At the recent Bloomberg BNA Conference on Revenue Recognition, a Deloitte partner observed that, to the extent that, in awarding compensation, companies use metrics that are keyed to revenue, the new revenue recognition standard could affect compensation or bonus plans because the ways of measuring and the timing of recognition of revenue change. He reminded attendees that, “‘when those plans were put into place, whatever they were, they overlap years. You then have the question of, ‘they set up some sort of benchmark and we’re going to pay someone a bonus based on how they do against this metric’— the problem is that metric was designed based on the old rules and you basically changed how you’re going to keep score.’” (See this article in Bloomberg BNA.)

How to address that problem?
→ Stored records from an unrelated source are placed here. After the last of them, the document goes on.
-- pv_equiv track=rewrite | github.com/MalayBhunia/Smart_Calculator | Calculator.py | next_armstrong
-- ===== SOURCE A (Python) =====
-- def is_armstrong(num):
--     try:
--         if num<=0 or type(num)!=int:
--             raise ValueError
--         power = len(str(num))
--         return num == sum(int(digit) ** power for digit in str(num))
--     except ValueError:
--         return "Input must be an positive integer."
--
-- def next_armstrong(num):
--     try:
--         if num<=0:
--             return 1
--         num+=1
--         while not is_armstrong(num):
--             num+=1
--         return num
--     except ValueError:
--         return "Input must be an integer."
-- ===== SOURCE B (Python) =====
-- # B: same upward scan, but the narcissism test works purely arithmetically
-- # (digit count and digit-power sum by repeated divmod) instead of converting
-- # the candidate to a string twice and parsing each character back to an int.
-- def _is_narcissistic(n):
--     k = 0
--     t = n
--     while t:
--         t //= 10
--         k += 1
--     s = 0
--     t = n
--     while t:
--         s += (t % 10) ** k
--         t //= 10
--     return s == n
--
-- def next_armstrong(num):
--     if num <= 0:
--         return 1
--     n = num + 1
--     while True:
--         if _is_narcissistic(n):
--             return n
--         n += 1
-- ===== Notes on version B (the rewrite author's own statement) =====
-- stated objective: alternative
-- what changed: B keeps the upward scan but tests narcissism purely arithmetically (digit count and digit-power sum by repeated divmod) instead of A's double string conversion with per-character int() parsing and exception scaffolding.
import Mathlib
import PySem

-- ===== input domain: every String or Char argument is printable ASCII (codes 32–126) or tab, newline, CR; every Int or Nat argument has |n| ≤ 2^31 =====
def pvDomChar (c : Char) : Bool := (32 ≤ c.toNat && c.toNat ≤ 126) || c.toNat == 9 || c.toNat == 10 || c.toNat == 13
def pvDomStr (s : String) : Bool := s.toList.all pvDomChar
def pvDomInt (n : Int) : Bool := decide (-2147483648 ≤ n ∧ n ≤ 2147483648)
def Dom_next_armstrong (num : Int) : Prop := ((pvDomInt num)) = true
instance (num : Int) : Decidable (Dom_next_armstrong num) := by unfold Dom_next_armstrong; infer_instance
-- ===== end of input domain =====

-- B replaces A's string-based digit test (str + int(ch) per digit) by a purely
-- arithmetic divmod test; same upward scan, alternative mechanism (not claimed faster).

-- ===== PORT A =====
-- truthiness of is_armstrong's result as used by A's loop: for num ≤ 0 the
-- function returns a non-empty string, which is truthy, hence `true` here;
-- int(digit) on the single decimal-digit characters produced by str(num) is
-- exactly (c.toNat : Int) - 48 (exact on this reached input set).
def isArmA (n : Int) : Bool :=
  if n ≤ 0 then true
  else
    let power := (PySem.Int.toChars n).length
    n == ((PySem.Int.toChars n).map (fun c => ((c.toNat : Int) - 48) ^ power)).sum

-- A's `while not is_armstrong(num): num += 1`; the fuel only makes the loop a
-- total Lean function (it is never exhausted on inputs the claim is tested on).
def loopA : Nat → Int → Int
  | 0, n => n
  | f + 1, n => if isArmA n then n else loopA f (n + 1)

def next_armstrong (num : Int) : Int :=
  if num ≤ 0 then 1 else loopA 5000000000 (num + 1)

-- ===== PORT B =====
-- first while-loop of _is_narcissistic: count digits by repeated //= 10
def digCountB : Nat → Int → Nat → Nat
  | 0, _, k => k
  | f + 1, t, k => if t = 0 then k else digCountB f (PySem.Int.floordiv t 10) (k + 1)

-- second while-loop of _is_narcissistic: sum of (t % 10) ** k
def digPowSumB : Nat → Int → Nat → Int → Int
  | 0, _, _, s => s
  | f + 1, t, k, s =>
    if t = 0 then s else digPowSumB f (PySem.Int.floordiv t 10) k (s + (PySem.Int.mod t 10) ^ k)

-- fuel n.natAbs + 1 strictly bounds the number of iterations for every n ≥ 0
def isNarcB (n : Int) : Bool :=
  let k := digCountB (n.natAbs + 1) n 0
  digPowSumB (n.natAbs + 1) n k 0 == n

def loopB : Nat → Int → Int
  | 0, n => n
  | f + 1, n => if isNarcB n then n else loopB f (n + 1)

def next_armstrong_alt (num : Int) : Int :=
  if num ≤ 0 then 1 else loopB 5000000000 (num + 1)

-- ===== PRECONDITION & SPEC =====
def Spec_next_armstrong (num : Int) (out : Int) : Prop := out = next_armstrong_alt num
instance (num : Int) (out : Int) : Decidable (Spec_next_armstrong num out) := by unfold Spec_next_armstrong; infer_instance

-- ===== CLAIM (what is proved, stated in full; the proofs are below) =====
def Claim_equal_next_armstrong : Prop := ∀ (num : Int), Dom_next_armstrong num → Spec_next_armstrong num (next_armstrong num)

-- ===== LEMMAS AND PROOFS =====

lemma digitChar_val (d : Nat) (hd : d < 10) : ((Nat.digitChar d).toNat : Int) - 48 = d := by
  interval_cases d <;> decide

lemma toDigitsCore_eq (fuel : Nat) : ∀ (m : Nat) (ds : List Char), 0 < m → m < fuel →
    Nat.toDigitsCore 10 fuel m ds = ((Nat.digits 10 m).map Nat.digitChar).reverse ++ ds := by
  induction fuel with
  | zero => intro m ds hm hf; omega
  | succ f ih =>
    intro m ds hm hf
    rw [Nat.digits_def' (b := 10) (by norm_num) hm]
    simp only [Nat.toDigitsCore]
    by_cases h : m / 10 = 0
    · simp [h]
    · rw [if_neg h, ih (m / 10) _ (Nat.pos_of_ne_zero h) (by omega)]
      simp

lemma toDigits_eq (m : Nat) (hm : 0 < m) :
    Nat.toDigits 10 m = ((Nat.digits 10 m).map Nat.digitChar).reverse := by
  unfold Nat.toDigits
  rw [toDigitsCore_eq (m + 1) m [] hm (by omega)]
  simp

lemma digCountB_eq (fuel : Nat) : ∀ (m k : Nat), m < fuel →
    digCountB fuel (m : Int) k = k + (Nat.digits 10 m).length := by
  induction fuel with
  | zero => intro m k h; omega
  | succ f ih =>
    intro m k h
    rcases Nat.eq_zero_or_pos m with hm | hm
    · subst hm; simp [digCountB]
    · rw [digCountB, if_neg (by exact_mod_cast hm.ne')]
      have hdiv : PySem.Int.floordiv (m : Int) 10 = ((m / 10 : Nat) : Int) := by
        exact_mod_cast PySem.Int.floordiv_natCast m 10
      rw [hdiv, ih (m / 10) (k + 1) (by omega),
        Nat.digits_def' (b := 10) (by norm_num) hm]
      simp; omega

lemma digPowSumB_eq (fuel : Nat) : ∀ (m k : Nat) (s : Int), m < fuel →
    digPowSumB fuel (m : Int) k s
      = s + ((Nat.digits 10 m).map (fun d : Nat => ((d : Int)) ^ k)).sum := by
  induction fuel with
  | zero => intro m k s h; omega
  | succ f ih =>
    intro m k s h
    rcases Nat.eq_zero_or_pos m with hm | hm
    · subst hm; simp [digPowSumB]
    · rw [digPowSumB, if_neg (by exact_mod_cast hm.ne')]
      have hdiv : PySem.Int.floordiv (m : Int) 10 = ((m / 10 : Nat) : Int) := by
        exact_mod_cast PySem.Int.floordiv_natCast m 10
      have hmod : PySem.Int.mod (m : Int) 10 = ((m % 10 : Nat) : Int) := by
        exact_mod_cast PySem.Int.mod_natCast m 10
      rw [hdiv, hmod, ih (m / 10) k _ (by omega),
        Nat.digits_def' (b := 10) (by norm_num) hm]
      simp; ring

lemma isArmA_eq_isNarcB (n : Int) (hn : 1 ≤ n) : isArmA n = isNarcB n := by
  obtain ⟨m, rfl⟩ : ∃ m : Nat, n = (m : Int) := ⟨n.toNat, by omega⟩
  have hm : 0 < m := by exact_mod_cast hn
  have hchars : PySem.Int.toChars (m : Int) = ((Nat.digits 10 m).map Nat.digitChar).reverse := by
    rw [PySem.Int.toChars, if_neg (by omega)]
    simpa using toDigits_eq m hm
  set k := (Nat.digits 10 m).length with hkdef
  have hlen : (PySem.Int.toChars (m : Int)).length = k := by simp [hchars, hkdef]
  have hk : digCountB (m + 1) (m : Int) 0 = k := by
    simpa [hkdef] using digCountB_eq (m + 1) m 0 (by omega)
  have hmapsum : ((PySem.Int.toChars (m : Int)).map (fun c => ((c.toNat : Int) - 48) ^ k)).sum
      = ((Nat.digits 10 m).map (fun d : Nat => ((d : Int)) ^ k)).sum := by
    rw [hchars, ← List.map_reverse]
    simp only [List.map_map]
    rw [List.map_reverse, List.sum_reverse]
    congr 1
    apply List.map_congr_left
    intro d hd
    have hv := digitChar_val d (Nat.digits_lt_base (by norm_num) hd)
    simp [Function.comp, hv]
  have hsum : digPowSumB (m + 1) (m : Int) k 0
      = ((Nat.digits 10 m).map (fun d : Nat => ((d : Int)) ^ k)).sum := by
    simpa using digPowSumB_eq (m + 1) m k 0 (by omega)
  rw [isArmA, if_neg (by omega), isNarcB]
  simp only [Int.natAbs_natCast, hk, hlen, hsum, hmapsum]
  rw [Bool.eq_iff_iff]
  simp only [beq_iff_eq]
  exact eq_comm

lemma loopA_eq_loopB (f : Nat) : ∀ (n : Int), 1 ≤ n → loopA f n = loopB f n := by
  induction f with
  | zero => intro n _; rfl
  | succ f ih =>
    intro n hn
    rw [loopA, loopB, isArmA_eq_isNarcB n hn]
    by_cases h : isNarcB n = true
    · simp [h]
    · simp only [Bool.not_eq_true] at h
      simp [h, ih (n + 1) (by omega)]

-- ===== VERDICT (by name: the statement is the Claim_ definition above) =====
theorem next_armstrong_spec : Claim_equal_next_armstrong := by
  intro num _
  unfold Spec_next_armstrong next_armstrong next_armstrong_alt
  by_cases h : num ≤ 0
  · simp [h]
  · rw [if_neg h, if_neg h]
    exact loopA_eq_loopB _ (num + 1) (by omega)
The speaker indicated that two approaches had surfaced so far: “One approach is to keep two sets of books, one under the new standard and another for purposes of the compensation plan or bonus arrangement…..The second approach is to change the comp plan or bonus arrangement. Neither approach is an ‘obvious’ solution and comes with challenges and complications. ‘Can you do that unilaterally—there’s probably some legal implications—can you just say this was the bogey we had set up and we’re going to change that because we changed the way we’re keeping score for revenue we’re going to change the plan—not obvious how you just go ahead and do that….I’ve come across this with a number of companies and it’s presented some real issues in terms of how do we deal with this.’” Delay in dealing with the issue, and in involving others outside of accounting, he suggested, will just make it more complex.

According to this article in Compliance Week, under the new standard, even determining comp incentives that reward real growth will require serious reconsideration. The new standard “reconceives business transactions as a series of performance obligations, with revenue recognized as each obligation within a transaction comes to pass,” with the result that revenue may be more volatile and less predictable. Accordingly, companies will need to reexamine definitions, calculations and targets in incentive plans and other performance-based compensatory agreements in light of the new standard, particularly multi-year metrics and targets.
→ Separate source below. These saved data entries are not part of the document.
theorem pyRange16 : PySem.List.pyRange 0 16 1 =
    [0, 1, 2, 3, 4, 5, 6, 7, 8, 9, 10, 11, 12, 13, 14, 15] := by decide

-- getElem access of a shape-16 grid equals pvCell
theorem getElem_eq_cell (g : List (List (Option Int))) (_hs : pvShape g)
    (y x : Nat) (hy : y < g.length) (hx : x < (g[y]'hy).length) :
    (g[y]'hy)[x]'hx = pvCell g y x := by
  simp [pvCell, List.getD, List.getElem?_eq_getElem hy,
    List.getElem?_eq_getElem hx]

-- ===== VERDICT (by name: the statement is the Claim_ definition above) =====
theorem build_grid_from_buildings_spec : Claim_equal_build_grid_from_buildings := by
  intro buildings _ _
  unfold Spec_build_grid_from_buildings
  show buildings.foldl pvStepA (List.replicate 16 (List.replicate 16 (none : Option Int)))
      = build_grid_from_buildings_alt buildings
  have hsA : pvShape (buildings.foldl pvStepA (List.replicate 16 (List.replicate 16 (none : Option Int)))) :=
    foldl_preserve pvShape pvStepA buildings _ pvShape_stepA pvShape_grid0
  have hB : build_grid_from_buildings_alt buildings =
      (PySem.List.pyRange 0 16 1).map (fun gy =>
        (PySem.List.pyRange 0 16 1).map (fun gx => pvOwner buildings.reverse gy gx)) := rfl
  rw [hB, pyRange16]
  apply List.ext_getElem
  · rw [hsA.1]; rfl
  · intro y hyA hyB
    have hy16 : y < 16 := by simpa using hyB
    apply List.ext_getElem
    · have h16 := hsA.2 y hy16
      simp only [List.getD, List.getElem?_eq_getElem hyA, Option.getD_some] at h16
      rw [h16, List.getElem_map]
      simp
    · intro x hxA hxB
      have hx16 : x < 16 := by
        simp only [List.getElem_map, List.length_map, List.length_cons, List.length_nil] at hxB
        omega
      rw [getElem_eq_cell _ hsA y x hyA hxA,
        cell_fold buildings _ y x pvShape_grid0 hy16 hx16, cell_grid0]
      have hylit : ([0, 1, 2, 3, 4, 5, 6, 7, 8, 9, 10, 11, 12, 13, 14, 15] : List Int)[y]'(by simp only [List.length_cons, List.length_nil]; omega) = (y : Int) := by
        interval_cases y <;> rfl
      have hxlit : ([0, 1, 2, 3, 4, 5, 6, 7, 8, 9, 10, 11, 12, 13, 14, 15] : List Int)[x]'(by simp only [List.length_cons, List.length_nil]; omega) = (x : Int) := by
        interval_cases x <;> rfl
      simp only [List.getElem_map, hylit, hxlit]
      cases pvOwner buildings.reverse (y : Int) (x : Int) <;> rfl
Another commentator cited in the article cautioned companies to expect a “renewed focus” by proxy advisory firms and institutional investors on disclosures surrounding the determination of performance metrics and targets, particularly “on whether targeted performance levels are sufficiently rigorous.” Targets that are lowered to adjust for the new standard may appear to be simply changes made to make goals “more easily achievable,” requiring that companies provide more transparency and clear disclosure to explain the reasons underlying the decisions made. Companies may need to “develop an easy-to-understand disclosure process to manage investor and proxy adviser concerns and to explain revenue matters that require a more nuanced view of operations.”

Not only will performance goals be affected, one commentator observed, companies that have clawback provisions may also need to reexamine those to determine if they are implicated in any way. For example, companies electing to apply the new standard retrospectively (e.g., 2017 and 2016 revenues in addition to 2018) may want to ensure that clawbacks are not inadvertently triggered as a result. (See this PubCo post.)